Work instructions
Every line of the entries below from the one containing "suffices h : ∀" to the one containing "(bMult wl).getD k", both ends included, must be written out exactly. No other line belongs in the answer.

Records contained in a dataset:
--- START ---
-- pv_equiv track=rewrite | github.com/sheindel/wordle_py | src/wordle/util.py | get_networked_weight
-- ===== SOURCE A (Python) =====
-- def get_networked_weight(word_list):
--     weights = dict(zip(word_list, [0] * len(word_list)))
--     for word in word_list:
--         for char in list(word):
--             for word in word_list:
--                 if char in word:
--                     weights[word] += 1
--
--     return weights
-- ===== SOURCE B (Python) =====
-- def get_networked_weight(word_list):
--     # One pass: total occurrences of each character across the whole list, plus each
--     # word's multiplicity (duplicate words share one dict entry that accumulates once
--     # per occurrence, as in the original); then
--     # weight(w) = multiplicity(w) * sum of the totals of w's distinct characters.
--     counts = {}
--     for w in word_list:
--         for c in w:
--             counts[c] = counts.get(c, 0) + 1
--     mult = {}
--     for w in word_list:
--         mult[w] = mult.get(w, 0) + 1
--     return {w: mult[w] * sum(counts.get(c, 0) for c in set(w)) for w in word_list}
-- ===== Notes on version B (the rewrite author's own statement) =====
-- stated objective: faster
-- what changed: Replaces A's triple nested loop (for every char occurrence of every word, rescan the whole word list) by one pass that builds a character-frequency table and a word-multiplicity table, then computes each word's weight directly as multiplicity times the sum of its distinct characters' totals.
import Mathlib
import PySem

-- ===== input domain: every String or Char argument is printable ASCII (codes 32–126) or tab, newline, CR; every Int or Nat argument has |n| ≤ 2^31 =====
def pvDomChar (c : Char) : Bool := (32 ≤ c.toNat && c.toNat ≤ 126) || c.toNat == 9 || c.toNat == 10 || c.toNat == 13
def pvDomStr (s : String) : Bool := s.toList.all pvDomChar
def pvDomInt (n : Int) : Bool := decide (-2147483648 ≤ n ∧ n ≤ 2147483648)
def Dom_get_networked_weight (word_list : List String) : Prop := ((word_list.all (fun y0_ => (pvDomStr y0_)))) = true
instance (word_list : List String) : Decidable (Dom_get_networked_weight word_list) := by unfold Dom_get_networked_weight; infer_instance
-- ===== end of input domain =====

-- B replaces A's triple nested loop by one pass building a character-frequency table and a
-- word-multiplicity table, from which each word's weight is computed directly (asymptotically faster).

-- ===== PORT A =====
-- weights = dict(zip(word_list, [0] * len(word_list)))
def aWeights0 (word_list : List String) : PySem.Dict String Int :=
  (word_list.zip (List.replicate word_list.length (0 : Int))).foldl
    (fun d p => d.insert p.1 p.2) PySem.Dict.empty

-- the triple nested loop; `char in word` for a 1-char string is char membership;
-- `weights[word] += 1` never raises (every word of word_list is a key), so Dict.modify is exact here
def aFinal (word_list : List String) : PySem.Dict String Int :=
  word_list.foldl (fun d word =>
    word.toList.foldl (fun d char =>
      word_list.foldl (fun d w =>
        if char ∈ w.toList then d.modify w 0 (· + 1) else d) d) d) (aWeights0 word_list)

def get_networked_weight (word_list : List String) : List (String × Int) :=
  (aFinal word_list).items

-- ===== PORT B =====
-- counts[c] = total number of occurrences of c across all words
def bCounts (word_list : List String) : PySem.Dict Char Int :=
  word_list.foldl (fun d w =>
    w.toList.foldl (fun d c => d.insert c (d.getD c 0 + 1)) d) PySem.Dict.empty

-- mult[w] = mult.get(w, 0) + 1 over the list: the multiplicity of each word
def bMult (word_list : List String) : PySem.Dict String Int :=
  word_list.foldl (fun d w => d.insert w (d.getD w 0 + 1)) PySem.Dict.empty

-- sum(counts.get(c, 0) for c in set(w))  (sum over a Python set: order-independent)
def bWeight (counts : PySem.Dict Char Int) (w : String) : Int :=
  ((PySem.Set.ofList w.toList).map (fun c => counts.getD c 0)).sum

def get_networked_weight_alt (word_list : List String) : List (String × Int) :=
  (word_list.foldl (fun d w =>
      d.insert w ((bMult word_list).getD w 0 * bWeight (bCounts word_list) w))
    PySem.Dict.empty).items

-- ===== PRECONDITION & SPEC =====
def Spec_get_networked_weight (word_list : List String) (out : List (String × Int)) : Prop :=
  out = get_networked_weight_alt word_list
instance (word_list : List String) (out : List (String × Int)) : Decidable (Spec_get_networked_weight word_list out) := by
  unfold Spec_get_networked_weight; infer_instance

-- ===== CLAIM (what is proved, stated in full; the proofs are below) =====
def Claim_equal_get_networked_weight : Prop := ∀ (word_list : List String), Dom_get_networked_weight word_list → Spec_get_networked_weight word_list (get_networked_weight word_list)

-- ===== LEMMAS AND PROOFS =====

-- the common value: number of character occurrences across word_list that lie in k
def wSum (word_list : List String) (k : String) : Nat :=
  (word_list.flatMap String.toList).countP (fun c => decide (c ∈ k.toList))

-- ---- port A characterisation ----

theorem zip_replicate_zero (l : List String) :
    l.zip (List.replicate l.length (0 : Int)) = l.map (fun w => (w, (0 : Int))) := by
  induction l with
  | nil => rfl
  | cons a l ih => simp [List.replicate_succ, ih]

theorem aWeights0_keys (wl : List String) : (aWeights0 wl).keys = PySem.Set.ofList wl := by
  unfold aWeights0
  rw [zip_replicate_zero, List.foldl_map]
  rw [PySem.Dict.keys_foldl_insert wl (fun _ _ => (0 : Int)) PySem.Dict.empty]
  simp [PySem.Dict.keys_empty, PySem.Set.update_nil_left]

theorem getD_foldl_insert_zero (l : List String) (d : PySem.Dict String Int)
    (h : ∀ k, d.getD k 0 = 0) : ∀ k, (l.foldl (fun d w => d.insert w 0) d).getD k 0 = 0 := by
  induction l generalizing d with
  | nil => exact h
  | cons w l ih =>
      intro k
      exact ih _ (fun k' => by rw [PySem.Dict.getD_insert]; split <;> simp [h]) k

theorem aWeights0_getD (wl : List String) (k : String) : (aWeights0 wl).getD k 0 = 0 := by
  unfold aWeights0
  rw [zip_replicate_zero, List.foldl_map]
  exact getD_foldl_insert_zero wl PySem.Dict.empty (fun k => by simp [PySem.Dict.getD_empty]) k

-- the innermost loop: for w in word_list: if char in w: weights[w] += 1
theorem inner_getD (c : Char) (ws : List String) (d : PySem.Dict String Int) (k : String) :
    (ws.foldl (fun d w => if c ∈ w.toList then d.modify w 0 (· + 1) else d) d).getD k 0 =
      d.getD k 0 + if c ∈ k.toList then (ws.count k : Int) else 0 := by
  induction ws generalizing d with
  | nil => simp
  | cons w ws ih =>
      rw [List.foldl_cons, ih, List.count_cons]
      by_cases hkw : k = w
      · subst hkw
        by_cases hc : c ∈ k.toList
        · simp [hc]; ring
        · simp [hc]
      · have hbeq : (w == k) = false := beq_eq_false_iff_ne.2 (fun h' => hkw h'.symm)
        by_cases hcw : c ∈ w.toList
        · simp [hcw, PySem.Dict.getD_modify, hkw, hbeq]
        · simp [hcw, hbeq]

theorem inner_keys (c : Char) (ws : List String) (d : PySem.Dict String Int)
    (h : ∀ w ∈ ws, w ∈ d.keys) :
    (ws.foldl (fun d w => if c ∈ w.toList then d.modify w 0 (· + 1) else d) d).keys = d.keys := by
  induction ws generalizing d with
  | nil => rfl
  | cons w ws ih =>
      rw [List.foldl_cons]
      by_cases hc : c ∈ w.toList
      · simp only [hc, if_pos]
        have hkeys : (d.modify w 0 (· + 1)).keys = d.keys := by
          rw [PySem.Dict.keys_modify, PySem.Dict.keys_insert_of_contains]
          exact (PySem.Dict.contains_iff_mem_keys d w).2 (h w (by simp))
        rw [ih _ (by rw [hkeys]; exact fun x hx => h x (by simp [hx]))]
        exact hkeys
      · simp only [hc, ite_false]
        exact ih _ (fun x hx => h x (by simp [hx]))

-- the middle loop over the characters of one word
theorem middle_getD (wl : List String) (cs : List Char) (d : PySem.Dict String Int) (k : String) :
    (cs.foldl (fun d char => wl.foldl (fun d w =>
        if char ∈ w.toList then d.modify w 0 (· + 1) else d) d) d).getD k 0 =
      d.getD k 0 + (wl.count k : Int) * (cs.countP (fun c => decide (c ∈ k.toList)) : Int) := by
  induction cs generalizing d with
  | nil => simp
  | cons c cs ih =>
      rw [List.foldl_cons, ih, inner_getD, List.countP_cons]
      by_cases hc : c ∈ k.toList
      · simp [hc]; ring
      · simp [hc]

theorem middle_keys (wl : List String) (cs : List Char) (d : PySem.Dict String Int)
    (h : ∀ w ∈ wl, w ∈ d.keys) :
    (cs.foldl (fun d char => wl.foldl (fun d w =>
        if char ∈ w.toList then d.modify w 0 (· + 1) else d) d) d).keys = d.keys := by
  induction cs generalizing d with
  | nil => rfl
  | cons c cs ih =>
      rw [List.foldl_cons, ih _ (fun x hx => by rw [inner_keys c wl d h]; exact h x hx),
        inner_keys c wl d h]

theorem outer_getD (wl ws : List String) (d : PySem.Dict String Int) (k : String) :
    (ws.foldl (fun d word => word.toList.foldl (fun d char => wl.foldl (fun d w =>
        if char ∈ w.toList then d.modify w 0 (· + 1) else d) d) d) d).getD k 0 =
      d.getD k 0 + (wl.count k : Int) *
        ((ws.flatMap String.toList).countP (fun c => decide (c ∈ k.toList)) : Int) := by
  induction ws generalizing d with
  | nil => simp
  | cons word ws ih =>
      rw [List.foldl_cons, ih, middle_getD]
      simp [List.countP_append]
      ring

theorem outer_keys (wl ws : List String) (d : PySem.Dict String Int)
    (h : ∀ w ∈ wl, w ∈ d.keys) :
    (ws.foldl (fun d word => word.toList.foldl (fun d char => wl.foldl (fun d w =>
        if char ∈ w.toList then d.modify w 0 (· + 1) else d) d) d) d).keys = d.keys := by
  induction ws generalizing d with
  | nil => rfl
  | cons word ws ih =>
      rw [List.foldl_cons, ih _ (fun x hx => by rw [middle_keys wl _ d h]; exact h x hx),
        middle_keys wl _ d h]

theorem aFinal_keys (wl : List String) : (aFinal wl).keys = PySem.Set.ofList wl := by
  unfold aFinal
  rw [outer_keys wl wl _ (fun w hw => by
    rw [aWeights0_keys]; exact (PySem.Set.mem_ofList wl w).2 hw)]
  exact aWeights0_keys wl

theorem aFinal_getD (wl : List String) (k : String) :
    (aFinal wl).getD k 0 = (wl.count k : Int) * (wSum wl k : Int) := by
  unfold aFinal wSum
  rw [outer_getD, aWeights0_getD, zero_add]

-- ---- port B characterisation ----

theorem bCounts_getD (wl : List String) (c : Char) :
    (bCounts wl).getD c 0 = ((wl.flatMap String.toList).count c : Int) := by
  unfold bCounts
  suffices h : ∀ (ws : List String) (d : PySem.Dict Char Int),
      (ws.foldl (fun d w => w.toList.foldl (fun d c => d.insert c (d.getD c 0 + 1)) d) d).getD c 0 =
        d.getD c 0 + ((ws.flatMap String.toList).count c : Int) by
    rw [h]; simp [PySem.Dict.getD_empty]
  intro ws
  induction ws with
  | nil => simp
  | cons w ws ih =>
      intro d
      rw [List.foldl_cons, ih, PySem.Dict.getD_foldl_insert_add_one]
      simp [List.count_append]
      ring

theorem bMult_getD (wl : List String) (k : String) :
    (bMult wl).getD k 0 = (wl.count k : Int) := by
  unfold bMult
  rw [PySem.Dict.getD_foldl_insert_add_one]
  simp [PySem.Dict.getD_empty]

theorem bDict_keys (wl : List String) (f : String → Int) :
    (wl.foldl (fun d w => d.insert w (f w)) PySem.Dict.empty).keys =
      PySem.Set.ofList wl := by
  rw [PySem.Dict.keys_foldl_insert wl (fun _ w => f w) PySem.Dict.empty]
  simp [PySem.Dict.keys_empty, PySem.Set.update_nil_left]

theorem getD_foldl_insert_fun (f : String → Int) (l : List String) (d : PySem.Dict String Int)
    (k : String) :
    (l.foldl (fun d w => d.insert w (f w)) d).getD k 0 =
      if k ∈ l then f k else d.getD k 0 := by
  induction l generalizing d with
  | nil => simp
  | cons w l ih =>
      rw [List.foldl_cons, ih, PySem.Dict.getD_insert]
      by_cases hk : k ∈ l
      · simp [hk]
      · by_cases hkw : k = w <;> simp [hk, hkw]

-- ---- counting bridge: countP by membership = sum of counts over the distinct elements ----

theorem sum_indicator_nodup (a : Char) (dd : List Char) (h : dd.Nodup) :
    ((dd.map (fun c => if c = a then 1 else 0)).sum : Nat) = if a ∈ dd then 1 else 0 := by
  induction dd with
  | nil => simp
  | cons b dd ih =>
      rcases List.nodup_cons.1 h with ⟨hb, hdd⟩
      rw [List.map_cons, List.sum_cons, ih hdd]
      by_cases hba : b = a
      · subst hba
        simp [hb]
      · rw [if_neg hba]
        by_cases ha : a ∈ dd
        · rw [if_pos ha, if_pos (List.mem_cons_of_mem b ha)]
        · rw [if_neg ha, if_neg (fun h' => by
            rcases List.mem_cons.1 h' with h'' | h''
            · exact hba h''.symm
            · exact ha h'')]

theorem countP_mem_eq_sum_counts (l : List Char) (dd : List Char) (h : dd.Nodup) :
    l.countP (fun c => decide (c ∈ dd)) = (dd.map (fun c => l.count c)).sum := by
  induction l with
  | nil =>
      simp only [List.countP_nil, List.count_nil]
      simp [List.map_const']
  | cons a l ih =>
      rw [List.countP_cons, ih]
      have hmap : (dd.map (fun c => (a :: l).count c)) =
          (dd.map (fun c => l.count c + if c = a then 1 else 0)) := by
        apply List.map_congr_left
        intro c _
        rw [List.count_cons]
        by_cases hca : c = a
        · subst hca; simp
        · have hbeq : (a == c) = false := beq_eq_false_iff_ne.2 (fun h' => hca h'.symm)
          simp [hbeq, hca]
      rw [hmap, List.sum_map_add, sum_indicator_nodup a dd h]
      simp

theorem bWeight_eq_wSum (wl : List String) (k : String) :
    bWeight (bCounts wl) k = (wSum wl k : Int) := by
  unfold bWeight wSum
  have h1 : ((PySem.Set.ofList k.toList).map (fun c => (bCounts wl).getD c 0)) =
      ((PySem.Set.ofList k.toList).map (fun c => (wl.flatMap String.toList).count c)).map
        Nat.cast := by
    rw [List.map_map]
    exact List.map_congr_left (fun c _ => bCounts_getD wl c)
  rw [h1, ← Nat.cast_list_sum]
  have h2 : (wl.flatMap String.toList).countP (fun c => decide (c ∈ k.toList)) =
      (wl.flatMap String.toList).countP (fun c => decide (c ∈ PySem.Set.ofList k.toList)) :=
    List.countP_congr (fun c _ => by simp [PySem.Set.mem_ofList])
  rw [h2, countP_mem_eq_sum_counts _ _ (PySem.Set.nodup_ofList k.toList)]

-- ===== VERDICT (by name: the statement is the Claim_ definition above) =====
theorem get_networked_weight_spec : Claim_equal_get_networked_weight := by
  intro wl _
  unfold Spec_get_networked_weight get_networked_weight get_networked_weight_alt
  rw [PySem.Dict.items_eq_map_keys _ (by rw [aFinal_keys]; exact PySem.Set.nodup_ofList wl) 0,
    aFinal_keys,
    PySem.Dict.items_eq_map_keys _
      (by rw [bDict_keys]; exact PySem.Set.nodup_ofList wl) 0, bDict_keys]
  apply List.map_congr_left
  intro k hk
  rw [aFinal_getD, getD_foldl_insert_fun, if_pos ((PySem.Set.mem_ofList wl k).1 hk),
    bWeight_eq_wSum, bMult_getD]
--- END ---
--- START ---
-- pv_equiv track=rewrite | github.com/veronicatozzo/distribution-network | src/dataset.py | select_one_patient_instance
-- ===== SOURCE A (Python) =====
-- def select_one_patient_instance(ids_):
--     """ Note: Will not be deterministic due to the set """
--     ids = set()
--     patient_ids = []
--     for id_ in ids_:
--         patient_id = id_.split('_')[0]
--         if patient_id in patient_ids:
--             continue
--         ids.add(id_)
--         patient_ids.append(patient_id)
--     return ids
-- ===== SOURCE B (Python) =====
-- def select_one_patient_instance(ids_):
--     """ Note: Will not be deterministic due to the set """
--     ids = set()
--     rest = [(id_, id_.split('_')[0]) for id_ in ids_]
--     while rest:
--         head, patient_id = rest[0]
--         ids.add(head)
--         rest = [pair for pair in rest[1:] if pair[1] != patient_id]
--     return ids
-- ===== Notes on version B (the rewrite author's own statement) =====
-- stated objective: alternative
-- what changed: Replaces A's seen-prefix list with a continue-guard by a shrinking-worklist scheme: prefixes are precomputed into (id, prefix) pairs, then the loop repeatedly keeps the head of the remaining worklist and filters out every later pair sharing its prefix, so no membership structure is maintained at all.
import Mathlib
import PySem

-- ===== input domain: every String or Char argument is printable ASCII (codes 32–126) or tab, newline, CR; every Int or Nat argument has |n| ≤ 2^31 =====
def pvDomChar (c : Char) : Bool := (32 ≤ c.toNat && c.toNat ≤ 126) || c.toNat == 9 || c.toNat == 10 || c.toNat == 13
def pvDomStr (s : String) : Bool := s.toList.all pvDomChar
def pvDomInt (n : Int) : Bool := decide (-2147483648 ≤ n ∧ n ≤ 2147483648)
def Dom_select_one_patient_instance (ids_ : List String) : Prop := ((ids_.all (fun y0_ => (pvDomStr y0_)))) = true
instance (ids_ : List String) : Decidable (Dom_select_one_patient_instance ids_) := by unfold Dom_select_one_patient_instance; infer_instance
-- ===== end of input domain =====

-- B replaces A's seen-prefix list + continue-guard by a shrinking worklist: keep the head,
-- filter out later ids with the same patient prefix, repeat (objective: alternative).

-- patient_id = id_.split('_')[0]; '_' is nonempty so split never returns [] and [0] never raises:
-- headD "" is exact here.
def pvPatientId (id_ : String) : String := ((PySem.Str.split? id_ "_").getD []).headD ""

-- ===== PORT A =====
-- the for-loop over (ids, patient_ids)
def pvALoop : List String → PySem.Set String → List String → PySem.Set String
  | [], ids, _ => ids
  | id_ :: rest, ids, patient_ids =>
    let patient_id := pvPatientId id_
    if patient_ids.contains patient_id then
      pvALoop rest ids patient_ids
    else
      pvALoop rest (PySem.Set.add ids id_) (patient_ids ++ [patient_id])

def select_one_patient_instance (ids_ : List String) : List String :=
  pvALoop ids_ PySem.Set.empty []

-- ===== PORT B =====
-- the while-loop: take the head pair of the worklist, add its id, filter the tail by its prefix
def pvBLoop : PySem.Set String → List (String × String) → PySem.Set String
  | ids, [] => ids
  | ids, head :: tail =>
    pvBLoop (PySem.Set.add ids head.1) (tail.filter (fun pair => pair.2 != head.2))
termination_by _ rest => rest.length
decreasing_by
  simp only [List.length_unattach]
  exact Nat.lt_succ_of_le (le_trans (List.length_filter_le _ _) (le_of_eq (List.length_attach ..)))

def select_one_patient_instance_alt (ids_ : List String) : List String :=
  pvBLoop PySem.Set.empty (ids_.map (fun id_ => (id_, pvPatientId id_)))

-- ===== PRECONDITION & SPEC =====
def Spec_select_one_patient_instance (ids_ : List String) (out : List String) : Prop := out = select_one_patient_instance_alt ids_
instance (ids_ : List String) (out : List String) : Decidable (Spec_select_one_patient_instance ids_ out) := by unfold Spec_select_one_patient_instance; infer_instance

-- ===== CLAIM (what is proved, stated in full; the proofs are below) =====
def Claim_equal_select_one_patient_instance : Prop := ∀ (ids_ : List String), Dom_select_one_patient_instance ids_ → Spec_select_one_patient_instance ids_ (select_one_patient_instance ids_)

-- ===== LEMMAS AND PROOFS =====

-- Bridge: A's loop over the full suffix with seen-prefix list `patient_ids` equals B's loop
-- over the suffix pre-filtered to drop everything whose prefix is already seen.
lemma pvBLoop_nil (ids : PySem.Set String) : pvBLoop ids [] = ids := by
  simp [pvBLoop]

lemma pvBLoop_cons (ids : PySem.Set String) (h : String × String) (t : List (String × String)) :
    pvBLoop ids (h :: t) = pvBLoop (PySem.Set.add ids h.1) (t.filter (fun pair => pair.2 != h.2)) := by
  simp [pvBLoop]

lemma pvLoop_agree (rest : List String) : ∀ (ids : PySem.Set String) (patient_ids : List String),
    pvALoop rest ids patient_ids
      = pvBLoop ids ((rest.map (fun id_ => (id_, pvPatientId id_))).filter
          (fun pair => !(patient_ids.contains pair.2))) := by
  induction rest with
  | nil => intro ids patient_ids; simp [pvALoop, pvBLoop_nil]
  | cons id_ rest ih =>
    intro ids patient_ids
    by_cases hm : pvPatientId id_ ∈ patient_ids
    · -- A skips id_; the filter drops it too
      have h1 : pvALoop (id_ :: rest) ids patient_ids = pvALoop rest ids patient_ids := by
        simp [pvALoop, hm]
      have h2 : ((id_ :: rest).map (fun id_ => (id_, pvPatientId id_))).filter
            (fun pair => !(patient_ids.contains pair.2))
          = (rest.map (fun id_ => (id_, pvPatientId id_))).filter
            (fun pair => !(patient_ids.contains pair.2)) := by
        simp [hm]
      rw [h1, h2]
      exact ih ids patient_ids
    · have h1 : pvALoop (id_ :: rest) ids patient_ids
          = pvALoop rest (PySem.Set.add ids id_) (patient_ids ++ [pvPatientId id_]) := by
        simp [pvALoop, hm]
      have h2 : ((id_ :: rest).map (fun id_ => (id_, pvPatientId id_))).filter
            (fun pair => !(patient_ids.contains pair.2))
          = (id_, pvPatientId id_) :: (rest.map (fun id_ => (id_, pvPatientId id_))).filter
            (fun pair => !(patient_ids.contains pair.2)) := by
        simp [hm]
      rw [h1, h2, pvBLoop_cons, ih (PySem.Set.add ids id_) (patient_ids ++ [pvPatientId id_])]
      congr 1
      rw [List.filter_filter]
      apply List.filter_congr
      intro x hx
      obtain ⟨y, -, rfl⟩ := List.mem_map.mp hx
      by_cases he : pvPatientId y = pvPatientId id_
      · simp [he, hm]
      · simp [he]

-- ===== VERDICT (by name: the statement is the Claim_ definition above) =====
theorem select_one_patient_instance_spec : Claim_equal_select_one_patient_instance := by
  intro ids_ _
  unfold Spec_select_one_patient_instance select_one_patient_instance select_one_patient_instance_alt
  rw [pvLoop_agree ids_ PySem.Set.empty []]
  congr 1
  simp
--- END ---
Solution to this task
  suffices h : ∀ (ws : List String) (d : PySem.Dict Char Int),
      (ws.foldl (fun d w => w.toList.foldl (fun d c => d.insert c (d.getD c 0 + 1)) d) d).getD c 0 =
        d.getD c 0 + ((ws.flatMap String.toList).count c : Int) by
    rw [h]; simp [PySem.Dict.getD_empty]
  intro ws
  induction ws with
  | nil => simp
  | cons w ws ih =>
      intro d
      rw [List.foldl_cons, ih, PySem.Dict.getD_foldl_insert_add_one]
      simp [List.count_append]
      ring

theorem bMult_getD (wl : List String) (k : String) :
    (bMult wl).getD k 0 = (wl.count k : Int) := by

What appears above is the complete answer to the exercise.